I recently had cause to visit the gym at the hospital where my wife needed physio, I accompanied my wife but could naturally take no part in her treatment. However, I was able to observe the other patients being treated in the gym. This situation was both inspiring and depressing.
Many of the patients being treated were old as would be expected but a surprising number were young men suffering paraplegia, there were no women suffering this way there in the gym at this time. I could only guess that the majority of these young men were so handicapped from having been involved in awful accidents.
The inspiring part of this visit was to observe the gentle and kindly way in which the staff dealt with these men. I thought that it must have been very hard to go to work each day to be faced with such sad cases knowing that despite all your efforts there is little that you can do for these young men other than keep them sane and comfortable.
In particular there was one young man that seemed to be paralysed completely and could only move his mouth, he also had a life support system fixed to the wheel chair and pipes going into his every part. Sad indeed but he was accompanied by a young woman that appeared to be his wife. This got me thinking about what is caring?
It is all very well to be kind to these people but I wonder if they have ever been asked the question as to what they want for a future. I can imagine this young man looking at his wife and thinking how terrible it must be for her, and what the future holds for her. He must feel that his incapacity had not only ruined his life but has ruined the life of someone that is most beloved to him.
I wonder if the medical profession has put it to him that if he finds that it is all too hard and that he doesn’t feel that he can cause so much suffering in the future, then he has only to say the word and the profession will facilitate his gentle and dignified demise.

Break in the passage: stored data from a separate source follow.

-- pv_equiv track=rewrite | github.com/apple/coremltools | coremltools/converters/mil/mil/ops/defs/_utils.py | parse_einsum_equation
-- ===== SOURCE A (Python) =====
-- from typing import List, Tuple
--
-- def parse_einsum_equation(equation: str) -> Tuple[List[str]]:
--     """
--     Args
--         equation : str
--
--      parse the equation in the following manner:
--      (running example: "nchw,nwhr->nchr")
--
--     step 1: split the equation with delimiter "->"
--         e.g.: this will give "nchw,nwhr" and "nchr"
--
--     step 2: split the LHS equation string with delimiter ","
--         e.g.: this will give input1 : "nchw", input2: "nwhr"
--
--     step 3: map each character to a unique integer, which is incremented.
--             Iterate over input1, input2 and output, in that order.
--             e.g.: input 1, i.e., "nchw" will give vector {0,1,2,3}
--                   input 2, i.e, "nwhr" will produce {0,3,2,4}
--                   output , i.e. "nchr" will produce {0,1,2,4}
--
--     return vectors corresponding to the 2 inputs and the output
--     """
--     input_output_str = equation.split('->')
--     assert len(input_output_str) == 2, "unsupported einsum equation {}".format(equation)
--     input_str = input_output_str[0]
--     output_str = input_output_str[1]
--
--     inputs = input_str.split(',')
--
--     in_outs = inputs + [output_str]
--     map_char_to_int = {}
--
--     def _update_vec(str, map_char_to_int, index):
--         vec = []
--         for i, s in enumerate(str):
--             if s not in map_char_to_int:
--                 map_char_to_int[s] = index
--                 index += 1
--             vec.append(map_char_to_int[s])
--         return index, vec
--
--     index = 0
--     in_outs_vec = []
--     for inout_str in in_outs:
--         index, vec = _update_vec(inout_str, map_char_to_int, index)
--         in_outs_vec.append(vec)
--
--     return tuple(in_outs_vec)
-- ===== SOURCE B (Python) =====
-- def parse_einsum_equation(equation):
--     # Closed-form rank: join all terms; a character's integer is the number of
--     # distinct characters occurring strictly before its first occurrence in the
--     # joined string. No dict, no counter, no incrementally built table.
--     parts = equation.split('->')
--     assert len(parts) == 2, "unsupported einsum equation {}".format(equation)
--     in_outs = parts[0].split(',') + [parts[1]]
--     joined = ''.join(in_outs)
--     return tuple([len(set(joined[:joined.index(c)])) for c in s] for s in in_outs)
-- ===== Notes on version B (the rewrite author's own statement) =====
-- stated objective: alternative
-- what changed: Replaces A's incrementally built char->int table threaded through the loops with a closed-form per-character rank: join all terms once and map each character to the number of distinct characters before its first occurrence in the joined string; no mapping table is ever built.
import Mathlib
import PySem

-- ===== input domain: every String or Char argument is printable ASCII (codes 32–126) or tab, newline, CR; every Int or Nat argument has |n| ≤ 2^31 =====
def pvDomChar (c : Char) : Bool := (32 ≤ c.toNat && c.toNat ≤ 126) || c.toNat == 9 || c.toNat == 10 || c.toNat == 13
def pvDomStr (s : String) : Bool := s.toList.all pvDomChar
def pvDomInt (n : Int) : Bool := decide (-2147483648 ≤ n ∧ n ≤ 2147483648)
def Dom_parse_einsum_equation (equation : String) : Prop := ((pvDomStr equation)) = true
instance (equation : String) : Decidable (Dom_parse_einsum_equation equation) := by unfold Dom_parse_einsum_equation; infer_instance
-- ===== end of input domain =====

-- B replaces A's threaded dict+counter table with a closed-form per-character rank over the joined string (alternative decomposition; the assert case is excluded by Pre_).

-- ===== PORT A =====
-- one step of _update_vec's loop body: state is (map_char_to_int, index, vec)
def pvAStep (st : PySem.Dict Char Int × Int × List Int) (c : Char) :
    PySem.Dict Char Int × Int × List Int :=
  if st.1.contains c then
    (st.1, st.2.1, st.2.2 ++ [(st.1.get? c).getD 0])
  else
    (st.1.insert c st.2.1, st.2.1 + 1, st.2.2 ++ [((st.1.insert c st.2.1).get? c).getD 0])

-- _update_vec(str, map_char_to_int, index): the dict is mutated in place, so it is threaded
def pvUpdVec (s : String) (m : PySem.Dict Char Int) (idx : Int) :
    PySem.Dict Char Int × Int × List Int :=
  s.toList.foldl pvAStep (m, idx, [])

-- body of 'for inout_str in in_outs'
def pvOuterStep (st : PySem.Dict Char Int × Int × List (List Int)) (s : String) :
    PySem.Dict Char Int × Int × List (List Int) :=
  let r := pvUpdVec s st.1 st.2.1
  (r.1, r.2.1, st.2.2 ++ [r.2.2])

I am aware that if you asked a loved one the question about whether this young man should be allowed to terminate his life, they couldn’t make the decision, it would be too hard and it would maybe make them feel guilty. However, I think that the difficulty in making a decision that would avoid this young man’s mental and physical suffering is the result of our having been raised to think that death is a punishment rather than a necessary part of life.
I am not heartless and I can well understand the terrible trauma that such situations place ordinary people in, situations that they can’t be trained to face up to in the normal every day run of the mill life, but I feel that the person that is most effected by the situation is the person that has the least say in what his/her future should be. I can’t accept all the crap about the sanctity and ” right to ” life, life is for living and once one is not able to participate in living, then the choice should be there to finish life painlessly.
This is a matter that I am increasingly mindful of since my wife and I are now of an age when the onset of dementia and other age related incapacitating complaints become ever more a possiblility. I read all this rubbish about the old becoming and increasingly high cost to the community because of the espense of operating nursing homes and the like to house all these zombie like creatures. This problem is a self imposed problem not a real problem. I together with most of my friends of similar age, don’t want to be kept alive sitting drooling, eating gunk, knowing no one, being bathed, put to sleep probably with sleeping pills etc. When I don’t know that I am me and can’t remember, recall or act out, my life in a meaningful way, then I am dead, the fact that others still have the ability to keep my body functioning is not keeping me alive. I am the sum of all my feelings and experiences and once those functions of the brain have gone then I no longer exist
Surely, caring is providing what is best for the patient and if the patient is suffering because of unwanted treatment, then the caring becomes a way of satisfying the needs of the carer more than a true caring for the patient!?
I know that things like dementia block out all memories and feelings but whilst I am still able to think, I have already decided that I don’t want to be a cause of pain and unnecessary euffering to my loved ones, far better that they can only remember me as me and not come and look at drooling zombie!